New social grant for families
Deadline approaches for key amendments to foster care grants
The Department of Social Development (DSD) is fast approaching a February 2019 deadline to amend the foster care system so that families no longer have to go to court every two years to get their foster care grants extended.
According to Section 159 of the Children’s Act, foster care grants expire after two years, unless extended by order of a children’s court.
Lapsed court orders cost more than 120,000 children their grants over the course of 2010, and a further 100,000 children were seriously at risk of soon losing theirs in January 2011.
The Centre for Child Law filed an urgent application in 2011 at the Pretoria High Court against the Minister of Social Development. The court extended existing foster care grants for three years, so as to give the DSD time to create a “comprehensive legal solution” to solve the crisis in the foster care system which benefits more than 400,000 children.
The three years passed and the Centre and the DSD found themselves in court again in 2014. The Minister of Social Development applied to extend the existing order, as no comprehensive legal solution had been created and there was the risk of another “national crisis” with hundreds of thousands of children losing their grants. The DSD was granted this second order, keeping the current grants in place. But the court set a deadline for the amendment of the Social Assistance Act and the Children’s Act. By December of 2017, the comprehensive solution needed to be in place.
In October 2017, with the deadline approaching, no solution was yet in place. Again, the Centre for Child Law went to court, arguing that the minister’s failure to “produce a comprehensive legal solution” was “unconstitutional, unlawful, and invalid”. The two parties settled, and the court directed the DSD to “prepare and introduce before Parliament the necessary amendments to the Children’s Act 38 of 2005 and/or the Social Assistance Act 13 of 2014”.

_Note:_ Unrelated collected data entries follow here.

-- pv_equiv track=rewrite | github.com/whatever60/sgad | src/sgad/alignment_parser/_common.py | normalize_top_row
-- ===== SOURCE A (Python) =====
-- def _first_last_letter(row: str) -> tuple[int | None, int | None]:
--     """Return indices of the first and last alphabetic character in *row*."""
--     idxs = [i for i, ch in enumerate(row) if ch.isalpha()]
--     if not idxs:
--         return None, None
--     return idxs[0], idxs[-1]
--
-- def normalize_top_row(row: str) -> str:
--     """Apply SEQ / top-strand end convention.
--
--     - Left of first base and internal span: spaces → ``-``; existing ``-`` kept.
--     - Right of last base: ``-`` → space (free 3′ overhang shown as spaces).
--     """
--     first, last = _first_last_letter(row)
--     if first is None:
--         return row.replace(" ", "-")
--     assert last is not None
--     chars = list(row)
--     for i in range(0, last + 1):
--         if chars[i] == " ":
--             chars[i] = "-"
--     for i in range(last + 1, len(chars)):
--         if chars[i] == "-":
--             chars[i] = " "
--     return "".join(chars)
-- ===== SOURCE B (Python) =====
-- def normalize_top_row(row: str) -> str:
--     """Same convention, via one boundary index and two bulk replaces."""
--     split = len(row)
--     for i in range(len(row) - 1, -1, -1):
--         if row[i].isalpha():
--             split = i + 1
--             break
--     return row[:split].replace(" ", "-") + row[split:].replace("-", " ")
-- ===== Notes on version B (the rewrite author's own statement) =====
-- stated objective: simpler
-- what changed: Instead of collecting all alphabetic indices and mutating a char list with two ranged Python loops, B finds the split point (last letter + 1) by a single reverse scan that stops at the first letter and returns two bulk slice str.replace calls.
import Mathlib
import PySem

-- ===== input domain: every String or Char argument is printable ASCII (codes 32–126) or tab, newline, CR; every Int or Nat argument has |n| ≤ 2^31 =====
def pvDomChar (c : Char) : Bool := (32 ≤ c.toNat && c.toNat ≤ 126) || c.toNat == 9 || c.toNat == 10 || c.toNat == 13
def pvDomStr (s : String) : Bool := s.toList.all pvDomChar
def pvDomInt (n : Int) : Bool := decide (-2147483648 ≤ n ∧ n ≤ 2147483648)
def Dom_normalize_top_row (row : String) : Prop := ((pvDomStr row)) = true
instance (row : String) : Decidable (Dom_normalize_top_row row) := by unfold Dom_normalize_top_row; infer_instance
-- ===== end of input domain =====

-- B replaces A's index collection + in-place char-list loops by one reverse scan for the
-- split point and two bulk slice replaces (objective: simpler).

-- ===== PORT A =====
-- helper _first_last_letter: indices of first and last alphabetic character
def pv_first_last_letter (row : String) : Option Int × Option Int :=
  let idxs := ((PySem.List.enumerate row.toList 0).filter
      (fun p => PySem.Chars.isalpha p.2)).map (·.1)
  if idxs.isEmpty then (none, none)
  else (PySem.List.pyGet? idxs 0, PySem.List.pyGet? idxs (-1))

def normalize_top_row (row : String) : String :=
  let fl := pv_first_last_letter row
  match fl.1, fl.2 with
  | none, _ => PySem.Str.replace row " " "-"
  | some _, none => row   -- unreachable (Python's `assert last is not None`)
  | some _, some last =>
    let chars := row.toList
    let chars := (PySem.List.pyRange 0 (last + 1) 1).foldl
      (fun cs i => if PySem.List.pyGetD cs i ' ' = ' ' then cs.set i.toNat '-' else cs) chars
    let chars := (PySem.List.pyRange (last + 1) (chars.length : Int) 1).foldl
      (fun cs i => if PySem.List.pyGetD cs i ' ' = '-' then cs.set i.toNat ' ' else cs) chars
    String.ofList chars

-- ===== PORT B =====
-- the reverse `for i in range(len(row)-1, -1, -1): if row[i].isalpha(): split = i+1; break`
def pvSplitGo (cs : List Char) : Nat → Nat
  | 0 => cs.length
  | (i + 1) => if PySem.Chars.isalpha (cs.getD i ' ') then i + 1 else pvSplitGo cs i

def normalize_top_row_alt (row : String) : String :=
  let cs := row.toList
  let split := pvSplitGo cs cs.length
  String.ofList
    (PySem.Chars.replace (PySem.List.slice cs none (some (split : Int))) [' '] ['-'] ++
     PySem.Chars.replace (PySem.List.slice cs (some (split : Int)) none) ['-'] [' '])

-- ===== PRECONDITION & SPEC =====
def Spec_normalize_top_row (row : String) (out : String) : Prop := out = normalize_top_row_alt row
instance (row : String) (out : String) : Decidable (Spec_normalize_top_row row out) := by unfold Spec_normalize_top_row; infer_instance

-- ===== CLAIM (what is proved, stated in full; the proofs are below) =====
def Claim_equal_normalize_top_row : Prop := ∀ (row : String), Dom_normalize_top_row row → Spec_normalize_top_row row (normalize_top_row row)

-- ===== LEMMAS AND PROOFS =====

-- last alphabetic index strictly below n (proof-side characterisation)
def pvLastAlphaLt (cs : List Char) : Nat → Option Nat
  | 0 => none
  | (i + 1) => if PySem.Chars.isalpha (cs.getD i ' ') then some i else pvLastAlphaLt cs i

theorem pvSplitGo_eq (cs : List Char) (n : Nat) :
    pvSplitGo cs n = match pvLastAlphaLt cs n with
      | some j => j + 1
      | none => cs.length := by
  induction n with
  | zero => simp [pvSplitGo, pvLastAlphaLt]
  | succ i ih =>
    simp only [pvSplitGo, pvLastAlphaLt]
    split_ifs <;> simp [ih]

theorem pvLastAlphaLt_append (ds : List Char) (c : Char) (i : Nat) (hi : i ≤ ds.length) :
    pvLastAlphaLt (ds ++ [c]) i = pvLastAlphaLt ds i := by
  induction i with
  | zero => rfl
  | succ k ih =>
    have hk : k < ds.length := by omega
    have hget : (ds ++ [c]).getD k ' ' = ds.getD k ' ' := by
      simp [List.getD, List.getElem?_append_left hk]
    simp only [pvLastAlphaLt, hget, ih (by omega)]

-- the index list A builds, related to pvLastAlphaLt
theorem idxs_getLast_eq (cs : List Char) :
    (((PySem.List.enumerate cs 0).filter (fun p => PySem.Chars.isalpha p.2)).map (·.1)).getLast?
      = (pvLastAlphaLt cs cs.length).map (fun j => (j : Int)) := by
  induction cs using List.reverseRecOn with
  | nil => rfl
  | append_singleton ds c ih =>
    rw [PySem.List.enumerate_append]
    simp only [List.filter_append, List.map_append, List.length_append, List.length_singleton]
    have hget : (ds ++ [c]).getD ds.length ' ' = c := by
      simp [List.getD]
    by_cases h : PySem.Chars.isalpha c = true
    · simp [PySem.List.enumerate, h, pvLastAlphaLt]
    · simp only [pvLastAlphaLt, hget, h]
      simp [PySem.List.enumerate, h, pvLastAlphaLt_append ds c ds.length le_rfl, ih]

-- single-character str.replace is a pointwise map
theorem replace_go_single (o n : Char) :
    ∀ (fuel : Nat) (l acc : List Char), l.length ≤ fuel →
      PySem.Chars.replace.go [o] [n] fuel l acc
        = acc.reverse ++ l.map (fun c => if c = o then n else c) := by
  intro fuel
  induction fuel with
  | zero =>
    intro l acc h
    have : l = [] := List.eq_nil_of_length_eq_zero (by omega)
    subst this; simp [PySem.Chars.replace.go]
  | succ f ih =>
    intro l acc h
    match l with
    | [] => simp [PySem.Chars.replace.go]
    | c :: t =>
      by_cases hc : c = o
      · subst hc
        have hpre : [c].isPrefixOf (c :: t) = true := by simp [List.isPrefixOf]
        simp only [PySem.Chars.replace.go, hpre, if_pos]
        rw [show List.drop [c].length (c :: t) = t by simp]
        rw [ih t ([n].reverse ++ acc) (by simpa using Nat.lt_succ_iff.mp (by simpa using h))]
        simp
      · have hpre : [o].isPrefixOf (c :: t) = false := by
          simp [List.isPrefixOf]; exact fun hh => hc hh.symm
        simp only [PySem.Chars.replace.go, hpre]
        rw [if_neg (by simp)]
        rw [ih t (c :: acc) (by simpa using Nat.lt_succ_iff.mp (by simpa using h))]
        simp [hc]

theorem replace_single (l : List Char) (o n : Char) :
    PySem.Chars.replace l [o] [n] = l.map (fun c => if c = o then n else c) := by
  rw [PySem.Chars.replace]
  simp only [List.isEmpty_cons, if_neg Bool.false_ne_true]
  simpa using replace_go_single o n l.length l [] le_rfl

-- a ranged set-loop is a bulk map on the touched segment
theorem setloop_eq (p q : Char) :
    ∀ (m a : Nat) (X : List Char), a + m ≤ X.length →
      (PySem.List.pyRange (a : Int) ((a : Int) + (m : Int)) 1).foldl
        (fun cs i => if PySem.List.pyGetD cs i ' ' = p then cs.set i.toNat q else cs) X
      = X.take a ++ ((X.drop a).take m).map (fun c => if c = p then q else c) ++ X.drop (a + m) := by
  intro m
  induction m with
  | zero =>
    intro a X h
    rw [PySem.List.pyRange_one_eq_nil (by omega)]
    simp
  | succ k ih =>
    intro a X h
    have ha : a < X.length := by omega
    rw [PySem.List.pyRange_one_cons (by omega)]
    simp only [List.foldl_cons]
    have hget : PySem.List.pyGetD X (a : Int) ' ' = X[a] := by
      rw [PySem.List.pyGetD_eq_getElem X ' ' (by omega) (by exact_mod_cast ha)]
      simp
    have hstep : (if PySem.List.pyGetD X (a : Int) ' ' = p then X.set (a : Int).toNat q else X)
        = X.set a (if X[a] = p then q else X[a]) := by
      rw [hget]
      by_cases hp : X[a] = p
      · simp [hp]
      · simp [hp, List.set_getElem_self ha]
    rw [hstep]
    have hcast : (a : Int) + ((k + 1 : Nat) : Int) = ((a + 1 : Nat) : Int) + ((k : Nat) : Int) := by
      push_cast; ring
    have hcast1 : (a : Int) + 1 = ((a + 1 : Nat) : Int) := by push_cast; ring
    rw [hcast, hcast1, ih (a + 1) (X.set a (if X[a] = p then q else X[a])) (by simp; omega)]
    have hset : X.set a (if X[a] = p then q else X[a])
        = X.take a ++ (if X[a] = p then q else X[a]) :: X.drop (a + 1) := by
      rw [List.set_eq_take_append_cons_drop, if_pos ha]
    rw [hset]
    have hT : (X.take a).length = a := by rw [List.length_take]; omega
    have e1 : (X.take a ++ (if X[a] = p then q else X[a]) :: X.drop (a + 1)).take (a + 1)
        = X.take a ++ [if X[a] = p then q else X[a]] := by
      simp [List.take_append, hT, List.take_take]
    have e2 : (X.take a ++ (if X[a] = p then q else X[a]) :: X.drop (a + 1)).drop (a + 1)
        = X.drop (a + 1) := by
      simp [List.drop_append, hT]
    have e3 : (X.take a ++ (if X[a] = p then q else X[a]) :: X.drop (a + 1)).drop (a + 1 + k)
        = (X.drop (a + 1)).drop k := by
      rw [List.drop_append, hT]
      have h1 : a + 1 + k - a = k + 1 := by omega
      have h2 : List.drop (a + 1 + k) (X.take a) = [] :=
        List.drop_eq_nil_of_le (by rw [List.length_take]; omega)
      rw [h1, h2, List.drop_succ_cons, List.nil_append]
    rw [e1, e2, e3]
    rw [List.drop_eq_getElem_cons ha]
    simp only [List.take_succ_cons, List.map_cons]
    have e4 : X.drop (a + (k + 1)) = (X.drop (a + 1)).drop k := by
      rw [List.drop_drop]; congr 1; omega
    rw [e4]
    simp [List.append_assoc]

theorem pvLastAlphaLt_lt (cs : List Char) (n j : Nat) (h : pvLastAlphaLt cs n = some j) :
    j < n := by
  induction n with
  | zero => simp [pvLastAlphaLt] at h
  | succ i ih =>
    simp only [pvLastAlphaLt] at h
    split_ifs at h with hc
    · simp only [Option.some.injEq] at h; omega
    · exact Nat.lt_succ_of_lt (ih h)

theorem pyGet_neg_one {α : Type} (l : List α) (h : l ≠ []) :
    PySem.List.pyGet? l (-1) = l.getLast? := by
  have h1 : 1 ≤ l.length := List.length_pos_iff.mpr h
  simp [PySem.List.pyGet?, PySem.List.pyIdx?, h1, List.getLast?_eq_getElem?]

-- final assembly
theorem pv_main_eq (row : String) : normalize_top_row row = normalize_top_row_alt row := by
  unfold normalize_top_row normalize_top_row_alt pv_first_last_letter
  set cs := row.toList with hcs
  set idxs := ((PySem.List.enumerate cs 0).filter (fun p => PySem.Chars.isalpha p.2)).map (·.1)
    with hidxs
  by_cases h : idxs = []
  · have hlast : (pvLastAlphaLt cs cs.length).map (fun j => (j : Int)) = none := by
      rw [← idxs_getLast_eq, ← hidxs, h]; rfl
    have hnone : pvLastAlphaLt cs cs.length = none := by
      cases hE : pvLastAlphaLt cs cs.length <;> simp [hE] at hlast ⊢
    have hsplit : pvSplitGo cs cs.length = cs.length := by rw [pvSplitGo_eq, hnone]
    simp only [h, List.isEmpty_nil, if_pos]
    apply String.toList_inj.mp
    rw [PySem.Str.toList_replace]
    have hsp : (" " : String).toList = [' '] := rfl
    have hdash : ("-" : String).toList = ['-'] := rfl
    rw [hsp, hdash, hsplit]
    simp [PySem.List.slice_to_natCast, PySem.List.slice_from_natCast, replace_single]
    rfl
  · -- there is a letter
    obtain ⟨j, hsome⟩ : ∃ j, pvLastAlphaLt cs cs.length = some j := by
      cases hE : pvLastAlphaLt cs cs.length with
      | some j => exact ⟨j, rfl⟩
      | none =>
        exfalso
        have := idxs_getLast_eq cs
        rw [← hidxs, hE] at this
        exact h (List.getLast?_eq_none_iff.mp (by simpa using this))
    have hjlt : j < cs.length := pvLastAlphaLt_lt cs cs.length j hsome
    have hglast : PySem.List.pyGet? idxs (-1) = some ((j : Nat) : Int) := by
      rw [pyGet_neg_one idxs h, hidxs, idxs_getLast_eq cs, hsome]; rfl
    have hhead : ∃ x, PySem.List.pyGet? idxs 0 = some x := by
      obtain ⟨x, xs, hx⟩ := List.exists_cons_of_ne_nil h
      exact ⟨x, by simp [hx, PySem.List.pyGet?, PySem.List.pyIdx?]⟩
    obtain ⟨x0, hx0⟩ := hhead
    have hne : idxs.isEmpty = false := by simp [h]
    simp only [hne, if_neg Bool.false_ne_true, hx0, hglast]
    -- first loop becomes a bulk map on cs[0:j+1]
    have hr1 : PySem.List.pyRange 0 (((j : Nat) : Int) + 1) 1
        = PySem.List.pyRange ((0 : Nat) : Int) (((0 : Nat) : Int) + ((j + 1 : Nat) : Int)) 1 := by
      push_cast; ring_nf
    rw [hr1, setloop_eq ' ' '-' (j + 1) 0 cs (by omega)]
    simp only [List.take_zero, List.drop_zero, List.nil_append, Nat.zero_add]
    have hPlen : ((cs.take (j + 1)).map (fun c => if c = ' ' then '-' else c)).length = j + 1 := by
      simp [List.length_take]; omega
    have hXlen : ((cs.take (j + 1)).map (fun c => if c = ' ' then '-' else c) ++ cs.drop (j + 1)).length = cs.length := by
      simp [List.length_take]; omega
    rw [hXlen]
    -- second loop becomes a bulk map on cs[j+1:]
    have hr2 : PySem.List.pyRange (((j : Nat) : Int) + 1) ((cs.length : Nat) : Int) 1
        = PySem.List.pyRange (((j + 1 : Nat)) : Int) ((((j + 1 : Nat)) : Int) + ((cs.length - (j + 1) : Nat) : Int)) 1 := by
      congr 1; push_cast; omega
    rw [hr2, setloop_eq '-' ' ' (cs.length - (j + 1)) (j + 1)
      ((cs.take (j + 1)).map (fun c => if c = ' ' then '-' else c) ++ cs.drop (j + 1))
      (by simp [List.length_take]; omega)]
    have e1 : ((cs.take (j + 1)).map (fun c => if c = ' ' then '-' else c) ++ cs.drop (j + 1)).take (j + 1)
        = (cs.take (j + 1)).map (fun c => if c = ' ' then '-' else c) := by
      simp [List.take_append, List.take_of_length_le]
      omega
    have e2 : ((cs.take (j + 1)).map (fun c => if c = ' ' then '-' else c) ++ cs.drop (j + 1)).drop (j + 1)
        = cs.drop (j + 1) := by
      have hnil : List.drop (j + 1) ((cs.take (j + 1)).map (fun c => if c = ' ' then '-' else c)) = [] :=
        List.drop_eq_nil_of_le (le_of_eq hPlen)
      rw [List.drop_append, hnil, hPlen, Nat.sub_self, List.drop_zero, List.nil_append]
    have e3 : (cs.drop (j + 1)).take (cs.length - (j + 1)) = cs.drop (j + 1) :=
      List.take_of_length_le (by simp)
    have e4 : ((cs.take (j + 1)).map (fun c => if c = ' ' then '-' else c) ++ cs.drop (j + 1)).drop (j + 1 + (cs.length - (j + 1))) = [] :=
      List.drop_eq_nil_of_le (by simp [List.length_take])
    rw [e1, e2, e3, e4, List.append_nil]
    -- B side
    have hsplit2 : pvSplitGo cs cs.length = j + 1 := by rw [pvSplitGo_eq, hsome]
    rw [hsplit2, PySem.List.slice_to_natCast, PySem.List.slice_from_natCast,
      replace_single, replace_single]

-- ===== VERDICT (by name: the statement is the Claim_ definition above) =====
theorem normalize_top_row_spec : Claim_equal_normalize_top_row := by
  intro row _
  unfold Spec_normalize_top_row
  exact pv_main_eq row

The February 2019 deadline is now approaching. One piece of legislation, an amendment to the Social Assistance Act, has been before Parliament since April this year. The second piece, an amendment to the Children’s Act, is currently out for comment but hasn’t yet been tabled. Both must be tabled in Parliament by February 2019 and passed by December 2019.
The two amendments would significantly change the administration of the system. If both are passed, in future all children who are orphaned and who live with relatives will not automatically be considered to need care and protection. They will be moved out of the foster care system. Instead of a foster care grant, families will be able to apply for a new grant, the Child Support Top Up Grant, without needing to go to court or submit to a social worker investigation. The grant, of R620 a month, will be processed directly by the South African Social Security Agency (SASSA) in as little as three days of application and definitely within three months, relieving families of lengthy delays of up to one year to obtain a social grant.
However, Paula Proudlock of the UCT Children’s Institute doubts whether either of the amendments will be passed by December 2019 due to the upcoming elections, a change in Parliament, and the intricacy of each amendment. The new Parliament is likely to start working on the bills only in August 2019, leaving only five months to pass both bills through both houses of Parliament.
Ann Skelton of the Centre for Child Law expresses similar doubts. “I think it’s possible they won’t make it,” she told GroundUp.
Skelton says Parliament and the DSD have made progress as a result of the court orders, but there is a risk that one of the amendments (the Children’s Amendment Bill) is too large to pass in time. The Centre “repeatedly” advised the DSD to “fast-track” small parts, but the department opted for a full amendment to the “massive” bill, and this may hold up the bill, she says.
If the bills do not get passed in time, there is uncertainty about what will happen next.
Both the Centre for Child Law and researchers at the UCT Children’s Institute are critical of the present foster care system. Proudlock says the system was designed to deal with a few cases of abuse and neglect, and attempting to use it to provide poverty relief to hundreds of thousands of children has broken the system and put many vulnerable children at great risk. In its 2017 affidavit, the Centre said the foster care system had become “overburdened”, inhibiting its ability “to cater for the abused and neglected children”. The high numbers of children in the system and the shortage of social workers had led to a “systemic collapse”.
GroundUp tried several times to get comment from the DSD about the status of the bills and to find out if any plan of action was in place should the deadline not be met, but had not received any response at the time of publishing.